Safety Analysis for AI-enabled Cyber-Physical System
Quality assurance of AI-CPSs is of urgent need since many of its applications are in safety-critical domains. Therefore, there comes an increasing trend of relevant research activities in this direction recently. Among those methods, the two most popular are \emph{verification} and \emph{falsification}.
Verification can provide \emph{definite} guarantee for the system, for the cost of scalability. Bae and Lee adopt syntactic separation, which decomposes an STL formula into an equivalent first-order formula, to provide a bounded model checking technique for CPS on STL specifications. Some researches focus on learning-based control system, based on the layer-wise computation of overapproximate reachable sets or the transformation of AI controller into an equivalent hybrid system. However, they can only handle the case of safety specifications, whereas we can handle the general STL specifications. Our approach can be also considering as a lightweight formal analysis technique.
For traditional CPSs, researchers have proposed various effective approaches of \emph{falsification} that try to show the violation of a specification rather than proving its satisfaction. For example, ForeSee leverages QB-robustness, which is a novel semantics targeting at the scale problem, to guide Monte Carlo tree search, which searches over the structure of the formal specification, towards the violation of the specification. However existing work shows that, classic optimization-based falsification techniques, which are designed for traditional CPSs, are not effective in finding falsifying inputs for AI-CPSs.To address this problem, in this work, we propose MOSAIC as a novel safety analysis framework designed for AI-CPSs. The results confirm that MOSAIC is effective in guiding the search process towards the violation of the specification, which results in an efficient falsification technique.
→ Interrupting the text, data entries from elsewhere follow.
-- pv_equiv track=rewrite | github.com/Tsarcastic/2018_code_wars | sixkyu_multi_tap.py | presses
-- ===== SOURCE A (Python) =====
-- def presses(phrase):
--     phrase = phrase.lower()
--     return_sum = 0
--     one_touch = ['a', 'd', 'g', 'j', 'm', 'p', 't', 'w', ' ', '1', '*', '#']
--     two_touch = ['b', 'e', 'h', 'k', 'n', 'q', 'u', 'x', '0']
--     three_touch = ['c', 'f', 'i', 'l', 'o', 'r', 'v', 'y']
--     four_touch = ['2', '3', '4', '5', '6', '8', 's', 'z']
--     five_touch = ['7', '9']
--
--
--     for letter in phrase:
--         if letter in one_touch:
--             return_sum += 1
--         elif letter in two_touch:
--             return_sum += 2
--         elif letter in three_touch:
--             return_sum += 3
--         elif letter in four_touch:
--             return_sum += 4
--         elif letter in five_touch:
--             return_sum += 5
--
--     return return_sum
-- ===== SOURCE B (Python) =====
-- KEYS = ['1', 'abc2', 'def3', 'ghi4', 'jkl5', 'mno6', 'pqrs7', 'tuv8', 'wxyz9', ' 0', '*', '#']
--
--
-- def presses(phrase):
--     low = phrase.lower()
--     return sum((i + 1) * low.count(ch) for key in KEYS for i, ch in enumerate(key))
-- ===== Notes on version B (the rewrite author's own statement) =====
-- stated objective: alternative
-- what changed: Inverted the traversal: instead of one pass over the phrase with a five-way elif cascade of list-membership tests, B iterates over the keypad layout itself and sums (position+1) * low.count(ch) for each of the 40 keypad characters, so the phrase is never dispatched character by character.
import Mathlib
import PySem

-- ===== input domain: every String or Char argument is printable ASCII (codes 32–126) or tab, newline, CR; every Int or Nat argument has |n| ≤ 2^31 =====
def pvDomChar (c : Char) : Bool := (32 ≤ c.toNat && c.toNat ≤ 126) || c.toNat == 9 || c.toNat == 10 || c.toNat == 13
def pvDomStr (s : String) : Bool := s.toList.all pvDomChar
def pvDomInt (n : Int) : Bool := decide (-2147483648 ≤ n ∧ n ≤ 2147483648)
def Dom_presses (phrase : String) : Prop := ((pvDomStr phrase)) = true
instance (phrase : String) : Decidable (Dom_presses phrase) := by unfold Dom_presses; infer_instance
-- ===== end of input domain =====

-- B inverts the traversal: instead of one pass over the phrase dispatching each character
-- through a five-way elif cascade, it iterates over the keypad layout and sums
-- (position+1) * count of each keypad character in the lowered phrase (alternative).

-- ===== PORT A =====
def presses (phrase : String) : Int :=
  let phrase := PySem.Str.lower phrase
  let one_touch : List Char := ['a', 'd', 'g', 'j', 'm', 'p', 't', 'w', ' ', '1', '*', '#']
  let two_touch : List Char := ['b', 'e', 'h', 'k', 'n', 'q', 'u', 'x', '0']
  let three_touch : List Char := ['c', 'f', 'i', 'l', 'o', 'r', 'v', 'y']
  let four_touch : List Char := ['2', '3', '4', '5', '6', '8', 's', 'z']
  let five_touch : List Char := ['7', '9']
  phrase.toList.foldl (fun return_sum letter =>
    if letter ∈ one_touch then return_sum + 1
    else if letter ∈ two_touch then return_sum + 2
    else if letter ∈ three_touch then return_sum + 3
    else if letter ∈ four_touch then return_sum + 4
    else if letter ∈ five_touch then return_sum + 5
    else return_sum) 0

-- ===== PORT B =====
def pvKeys : List String :=
  ["1", "abc2", "def3", "ghi4", "jkl5", "mno6", "pqrs7", "tuv8", "wxyz9", " 0", "*", "#"]

def presses_alt (phrase : String) : Int :=
  let low := PySem.Str.lower phrase
  pvKeys.foldl (fun acc key =>
    (PySem.List.enumerate key.toList 0).foldl
      (fun acc p => acc + (p.1 + 1) * (PySem.Str.count low (String.ofList [p.2]) : Int)) acc) 0

-- ===== PRECONDITION & SPEC =====
def Spec_presses (phrase : String) (out : Int) : Prop := out = presses_alt phrase
instance (phrase : String) (out : Int) : Decidable (Spec_presses phrase out) := by unfold Spec_presses; infer_instance

-- ===== CLAIM (what is proved, stated in full; the proofs are below) =====
def Claim_equal_presses : Prop := ∀ (phrase : String), Dom_presses phrase → Spec_presses phrase (presses phrase)

-- ===== LEMMAS AND PROOFS =====

-- A's per-character cost, read off its elif cascade.
def pvCostA (c : Char) : Int :=
  if c ∈ ['a', 'd', 'g', 'j', 'm', 'p', 't', 'w', ' ', '1', '*', '#'] then 1
  else if c ∈ ['b', 'e', 'h', 'k', 'n', 'q', 'u', 'x', '0'] then 2
  else if c ∈ ['c', 'f', 'i', 'l', 'o', 'r', 'v', 'y'] then 3
  else if c ∈ ['2', '3', '4', '5', '6', '8', 's', 'z'] then 4
  else if c ∈ ['7', '9'] then 5
  else 0

-- The (weight, char) pairs B's nested loop visits, flattened.
def pvTable : List (Int × Char) :=
  [(1,'1'), (1,'a'),(2,'b'),(3,'c'),(4,'2'), (1,'d'),(2,'e'),(3,'f'),(4,'3'),
   (1,'g'),(2,'h'),(3,'i'),(4,'4'), (1,'j'),(2,'k'),(3,'l'),(4,'5'),
   (1,'m'),(2,'n'),(3,'o'),(4,'6'), (1,'p'),(2,'q'),(3,'r'),(4,'s'),(5,'7'),
   (1,'t'),(2,'u'),(3,'v'),(4,'8'), (1,'w'),(2,'x'),(3,'y'),(4,'z'),(5,'9'),
   (1,' '),(2,'0'), (1,'*'), (1,'#')]

-- str.count with a single-character needle is the element count.
theorem pvCountGo_single (c : Char) :
    ∀ (fuel : Nat) (l : List Char) (acc : Nat), l.length ≤ fuel →
      PySem.Chars.count.go [c] fuel l acc = acc + l.count c := by
  intro fuel
  induction fuel with
  | zero => intro l acc h; cases l with
    | nil => simp [PySem.Chars.count.go]
    | cons a t => simp at h
  | succ n ih =>
    intro l acc h
    cases l with
    | nil => simp [PySem.Chars.count.go]
    | cons a t =>
      have hlen : t.length ≤ n := by simp at h; omega
      simp only [PySem.Chars.count.go]
      by_cases hc : c = a
      · subst hc
        have hp : List.isPrefixOf [c] (c :: t) = true := by simp [List.isPrefixOf]
        rw [hp]
        simp only [if_true, List.length_cons, List.length_nil, Nat.zero_add, List.drop_one,
          List.tail_cons]
        rw [ih t (acc + 1) hlen]
        simp
        omega
      · have hp : List.isPrefixOf [c] (a :: t) = false := by
          simp [List.isPrefixOf]; exact fun h' => absurd h' hc
        rw [hp]
        simp only [Bool.false_eq_true, if_false]
        rw [ih t acc hlen]
        have : (a == c) = false := by simp [Ne.symm hc]
        simp [List.count_cons, this]

theorem pvCount_single (l : List Char) (c : Char) :
    PySem.Chars.count l [c] = l.count c := by
  simp [PySem.Chars.count]
  simpa using pvCountGo_single c l.length l 0 le_rfl

-- B as a sum over pvTable of weight * element count of the lowered phrase.
set_option maxHeartbeats 1000000 in
theorem pvBalt_eq (phrase : String) :
    presses_alt phrase =
      (pvTable.map (fun p =>
        p.1 * (((PySem.Str.lower phrase).toList.count p.2 : Nat) : Int))).sum := by
  have e1 : PySem.List.enumerate "1".toList 0 = [(0,'1')] := by decide
  have e2 : PySem.List.enumerate "abc2".toList 0 = [(0,'a'),(1,'b'),(2,'c'),(3,'2')] := by decide
  have e3 : PySem.List.enumerate "def3".toList 0 = [(0,'d'),(1,'e'),(2,'f'),(3,'3')] := by decide
  have e4 : PySem.List.enumerate "ghi4".toList 0 = [(0,'g'),(1,'h'),(2,'i'),(3,'4')] := by decide
  have e5 : PySem.List.enumerate "jkl5".toList 0 = [(0,'j'),(1,'k'),(2,'l'),(3,'5')] := by decide
  have e6 : PySem.List.enumerate "mno6".toList 0 = [(0,'m'),(1,'n'),(2,'o'),(3,'6')] := by decide
  have e7 : PySem.List.enumerate "pqrs7".toList 0 = [(0,'p'),(1,'q'),(2,'r'),(3,'s'),(4,'7')] := by decide
  have e8 : PySem.List.enumerate "tuv8".toList 0 = [(0,'t'),(1,'u'),(2,'v'),(3,'8')] := by decide
  have e9 : PySem.List.enumerate "wxyz9".toList 0 = [(0,'w'),(1,'x'),(2,'y'),(3,'z'),(4,'9')] := by decide
  have e10 : PySem.List.enumerate " 0".toList 0 = [(0,' '),(1,'0')] := by decide
  have e11 : PySem.List.enumerate "*".toList 0 = [(0,'*')] := by decide
  have e12 : PySem.List.enumerate "#".toList 0 = [(0,'#')] := by decide
  simp only [presses_alt, pvKeys, pvTable, List.foldl_cons, List.foldl_nil,
    e1, e2, e3, e4, e5, e6, e7, e8, e9, e10, e11, e12,
    PySem.Str.count, String.toList_ofList, pvCount_single,
    List.map_cons, List.map_nil, List.sum_cons, List.sum_nil]
  push_cast
  ring

-- the table-weighted indicator sum at one character.
def pvG (c : Char) : Int :=
  (pvTable.map (fun p => p.1 * (if (c == p.2) = true then (1:Int) else 0))).sum

theorem pvTableSum_cons (c : Char) (t : List Char) :
    (pvTable.map (fun p => p.1 * (((c :: t).count p.2 : Nat) : Int))).sum =
      pvG c + (pvTable.map (fun p => p.1 * ((t.count p.2 : Nat) : Int))).sum := by
  have hfun : (fun (p : Int × Char) => p.1 * (((c :: t).count p.2 : Nat) : Int)) =
      fun p => p.1 * (if (c == p.2) = true then (1:Int) else 0) + p.1 * ((t.count p.2 : Nat) : Int) := by
    funext p
    rw [List.count_cons]
    push_cast
    split_ifs <;> ring
  rw [hfun, PySem.List.sum_map_add_int, pvG]

-- On every 7-bit character the table-weighted indicator sum equals A's cascade cost,
-- and lowering stays 7-bit.
set_option maxRecDepth 8192 in
theorem pvKey128 : ∀ n : Fin 128,
    pvG (Char.ofNat n.val) = pvCostA (Char.ofNat n.val) ∧
    (PySem.Chars.lowerChar (Char.ofNat n.val)).toNat < 128 := by decide

theorem pvG_eq (c : Char) (h : c.toNat < 128) : pvG c = pvCostA c := by
  have := (pvKey128 ⟨c.toNat, h⟩).1
  simpa [Char.ofNat_toNat] using this

theorem pvLower_lt (c : Char) (h : c.toNat < 128) :
    (PySem.Chars.lowerChar c).toNat < 128 := by
  have := (pvKey128 ⟨c.toNat, h⟩).2
  simpa [Char.ofNat_toNat] using this

-- A's fold is the per-character cost sum.
theorem pvA_foldl (l : List Char) (a : Int) :
    l.foldl (fun return_sum letter =>
      if letter ∈ ['a', 'd', 'g', 'j', 'm', 'p', 't', 'w', ' ', '1', '*', '#'] then return_sum + 1
      else if letter ∈ ['b', 'e', 'h', 'k', 'n', 'q', 'u', 'x', '0'] then return_sum + 2
      else if letter ∈ ['c', 'f', 'i', 'l', 'o', 'r', 'v', 'y'] then return_sum + 3
      else if letter ∈ ['2', '3', '4', '5', '6', '8', 's', 'z'] then return_sum + 4
      else if letter ∈ ['7', '9'] then return_sum + 5
      else return_sum) a = a + (l.map pvCostA).sum := by
  induction l generalizing a with
  | nil => simp
  | cons c t ih =>
    simp only [List.foldl_cons, List.map_cons, List.sum_cons, ih, pvCostA]
    split_ifs <;> ring

-- table sum = cascade sum on 7-bit lists.
theorem pvSums_eq (l : List Char) (h : ∀ c ∈ l, c.toNat < 128) :
    (pvTable.map (fun p => p.1 * ((l.count p.2 : Nat) : Int))).sum = (l.map pvCostA).sum := by
  induction l with
  | nil => decide
  | cons c t ih =>
    rw [pvTableSum_cons, ih (fun x hx => h x (List.mem_cons_of_mem _ hx))]
    simp [pvG_eq c (h c (List.mem_cons_self))]

-- ===== VERDICT (by name: the statement is the Claim_ definition above) =====
theorem presses_spec : Claim_equal_presses := by
  intro phrase hdom
  unfold Spec_presses presses
  rw [pvBalt_eq, pvA_foldl]
  have h128 : ∀ c ∈ (PySem.Str.lower phrase).toList, c.toNat < 128 := by
    intro c hc
    rw [PySem.Str.toList_lower] at hc
    simp only [PySem.Chars.lower, List.mem_map] at hc
    obtain ⟨d, hd, rfl⟩ := hc
    have hdc : pvDomChar d = true := by
      unfold Dom_presses pvDomStr at hdom
      exact List.all_eq_true.mp hdom d hd
    have : d.toNat < 128 := by simp [pvDomChar] at hdc; omega
    exact pvLower_lt d this
  rw [pvSums_eq _ h128]
  ring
For CPS with AI components, some recent works have also been proposed to assure its safety and reliability, e.g., Al-Nima et al. propose a Genetic Algorithm of Neuron Coverage (GANC) to improve the performance and robustness of DRL controllers in self-driving applications. Their results show that the neuron convergence of the DRL network is increased by injecting embedded information from the inputs, and the reliability and robustness of the DRL controllers are enhanced against abnormal weather conditions. Zolfagharian et al. leverage ML models and genetic algorithms to test the reliability of DRL agents towards faulty episodes. They notice that the searching space of testing a DRL agent can be substantially narrowed by a ML model that predicts the probability of functional faults within a generated episode. In addition to offline testing for AI systems, our work provides a general safety analysis framework that also extensively provides online safety operation advice by safety monitoring. Our framework not only provides AI-aware guidance to a two-stage falsification but also empowers the performance of AI controllers during the execution phase.
Abstraction-based Analysis of AI systems
Building an abstract model for DNNs recently attracted researchers' interest to facilitate the explainability of the AI model. Several approaches have been introduced to address this problem, and most of them utilize deterministic finite automata (DFA) or the Markov model. For example, Weiss et al. design an active learning algorithm to extract a DFA, in which the refinement process is performed by using the counterexamples returned from equivalence query, based on Angluin’s algorithm. For example, Wang et al. propose a method that applies learning and abstraction on system log traces to automatically enable formal verification of discrete-time systems. Later, Du et al. proposed MARBLE, a quantitative adversarial robustness analysis technique for recurrent neural networks (RNNs). It extracts an abstract model from RNN to quantitatively measure the robustness information of RNN, which shows its effectiveness in the detection of adversarial examples and builds state-level and transition-level coverage criteria on top of the DTMC, which helps the application of adversarial sample detection and coverage-guided testing. Khmelnitsky et al. propose to combine statistical model checking and active automata learning to perform robustness certification for a recurrent neural network. In contrast, our work focuses on constructing a general-purpose safety analysis framework, and performing the safety guidance and detection for AI-CPS, which is more on the system level, where DNNs behave as the key components in the system.
Testing of AI system
Pei et al. propose to utilize \emph{neuron coverage}, which computes the percentage of activated neurons exercised by the test inputs, to systematically test DNN. Ma et al consider the output of the neurons, and introduce a set of multi-granularity testing criteria, including neuron level and layer level criteria. TensorFuzz and DeepHunter are coverage-guided fuzz testing frameworks, which apply to a set of well-known DNN models for bug hunting. However, existing work mostly focuses on image classfication domain, which does not consider the temporal behaviors of the AI system. In the domain of AI-enabled CPS, the decisions of AI controller over time greatly influence the safety of the system, which is captured by our constructed SA-MDP.